## Problem
Once the line containing "instance (signs : List String) : Decidable" is found in the entries below, reproduce it and every line after it, stopping at and including the line containing "if people' ≥"; reproduce nothing else, and keep each line exact.

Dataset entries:
************
-- pv_equiv track=rewrite | github.com/WiktoriaSadlo/pp1 | zadanka/temat_04/zad_36.py | f
-- ===== SOURCE A (Python) =====
-- def f(signs):
--     people = 0
--     for x in range(len(signs)):
--         if signs[x]=='+':
--             people+=1
--         else:
--             people-=1
--         if people>=3:
--             return True
--     return False
-- ===== SOURCE B (Python) =====
-- def f(signs):
--     # Success depends only on where the '+' signs are: after the j-th '+'
--     # (0-based rank j, absolute index i) the balance is (j+1) - (i+1-(j+1))
--     # = 2*j - i + 1, and a prefix balance first reaches 3 at a '+' step,
--     # so the balance ever reaches 3 iff some '+' satisfies i <= 2*j - 2.
--     plus_positions = [i for i, x in enumerate(signs) if x == '+']
--     return any(i <= 2 * j - 2 for j, i in enumerate(plus_positions))
-- ===== Notes on version B (the rewrite author's own statement) =====
-- stated objective: alternative
-- what changed: Instead of a running +/-1 balance with early return, B first collects the indices of the '+' signs and then checks the purely arithmetic condition i <= 2*j - 2 on the j-th '+' at index i, which characterises a prefix balance reaching 3.
import Mathlib
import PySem

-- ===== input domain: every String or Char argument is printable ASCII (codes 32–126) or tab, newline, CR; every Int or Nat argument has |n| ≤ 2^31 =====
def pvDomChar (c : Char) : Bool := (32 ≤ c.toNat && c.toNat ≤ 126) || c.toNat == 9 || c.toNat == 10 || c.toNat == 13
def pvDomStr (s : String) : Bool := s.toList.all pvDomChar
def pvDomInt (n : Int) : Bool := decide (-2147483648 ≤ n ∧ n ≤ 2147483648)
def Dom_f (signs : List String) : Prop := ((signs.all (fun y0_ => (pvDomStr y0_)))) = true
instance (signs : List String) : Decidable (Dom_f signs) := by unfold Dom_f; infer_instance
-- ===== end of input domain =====

-- B replaces A's running +/-1 balance loop by collecting '+' positions and testing i <= 2*j-2 (alternative algorithm, same cost).


-- ===== PORT A =====
def fLoop (rest : List String) (people : Int) : Bool :=
  match rest with
  | [] => false
  | s :: rest' =>
    let people' := if s == "+" then people + 1 else people - 1
    if people' ≥ 3 then true else fLoop rest' people'

def f (signs : List String) : Bool := fLoop signs 0

-- ===== PORT B =====
-- [i for i, x in enumerate(signs) if x == '+'] : indexed recursion, i is the enumerate counter
def plusPosAux (l : List String) (i : Nat) : List Nat :=
  match l with
  | [] => []
  | x :: xs => if x == "+" then i :: plusPosAux xs (i + 1) else plusPosAux xs (i + 1)

-- any(i <= 2*j - 2 for j, i in enumerate(plus_positions)) : j is the enumerate counter
def anyPlusAux (ps : List Nat) (j : Nat) : Bool :=
  match ps with
  | [] => false
  | i :: rest => decide ((i : Int) ≤ 2 * (j : Int) - 2) || anyPlusAux rest (j + 1)

def f_alt (signs : List String) : Bool := anyPlusAux (plusPosAux signs 0) 0

-- ===== PRECONDITION & SPEC =====
def Spec_f (signs : List String) (out : Bool) : Prop := out = f_alt signs
instance (signs : List String) (out : Bool) : Decidable (Spec_f signs out) := by unfold Spec_f; infer_instance

-- ===== CLAIM (what is proved, stated in full; the proofs are below) =====
def Claim_equal_f : Prop := ∀ (signs : List String), Dom_f signs → Spec_f signs (f signs)

-- ===== LEMMAS AND PROOFS =====
-- Invariant: after consuming i signs, j of them '+', the balance is 2*j - i;
-- while the loop is still running that balance is < 3.
theorem fLoop_eq_aux (l : List String) :
    ∀ (i j : Nat), 2 * (j : Int) - i < 3 →
      fLoop l (2 * (j : Int) - i) = anyPlusAux (plusPosAux l i) j := by
  induction l with
  | nil => intro i j _; simp [fLoop, plusPosAux, anyPlusAux]
  | cons x xs ih =>
    intro i j hlt
    by_cases hx : x == "+"
    · have hbal : (2 * (j : Int) - i) + 1 = 2 * ((j : Nat) + 1 : Nat) - ((i : Nat) + 1 : Nat) := by
        push_cast; ring
      by_cases hge : 2 * (j : Int) - i + 1 ≥ 3
      · have hc : ((i : Int) ≤ 2 * (j : Int) - 2) := by omega
        simp [fLoop, plusPosAux, anyPlusAux, hx, hge, hc]
      · have hc : ¬ ((i : Int) ≤ 2 * (j : Int) - 2) := by omega
        have := ih (i + 1) (j + 1) (by push_cast; omega)
        simp [fLoop, plusPosAux, anyPlusAux, hx, hge, hc]
        rw [hbal]; exact this
    · have hge : ¬ (2 * (j : Int) - i - 1 ≥ 3) := by omega
      have hbal : (2 * (j : Int) - i) - 1 = 2 * (j : Int) - ((i : Nat) + 1 : Nat) := by
        push_cast; ring
      have := ih (i + 1) j (by push_cast; omega)
      simp [fLoop, plusPosAux, hx, hge]
      rw [hbal]; exact this

-- ===== VERDICT (by name: the statement is the Claim_ definition above) =====
theorem f_spec : Claim_equal_f := by
  intro signs _
  unfold Spec_f f f_alt
  have := fLoop_eq_aux signs 0 0 (by norm_num)
  simpa using this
************
## Final answer
instance (signs : List String) : Decidable (Dom_f signs) := by unfold Dom_f; infer_instance
-- ===== end of input domain =====

-- B replaces A's running +/-1 balance loop by collecting '+' positions and testing i <= 2*j-2 (alternative algorithm, same cost).


-- ===== PORT A =====
def fLoop (rest : List String) (people : Int) : Bool :=
  match rest with
  | [] => false
  | s :: rest' =>
    let people' := if s == "+" then people + 1 else people - 1
    if people' ≥ 3 then true else fLoop rest' people'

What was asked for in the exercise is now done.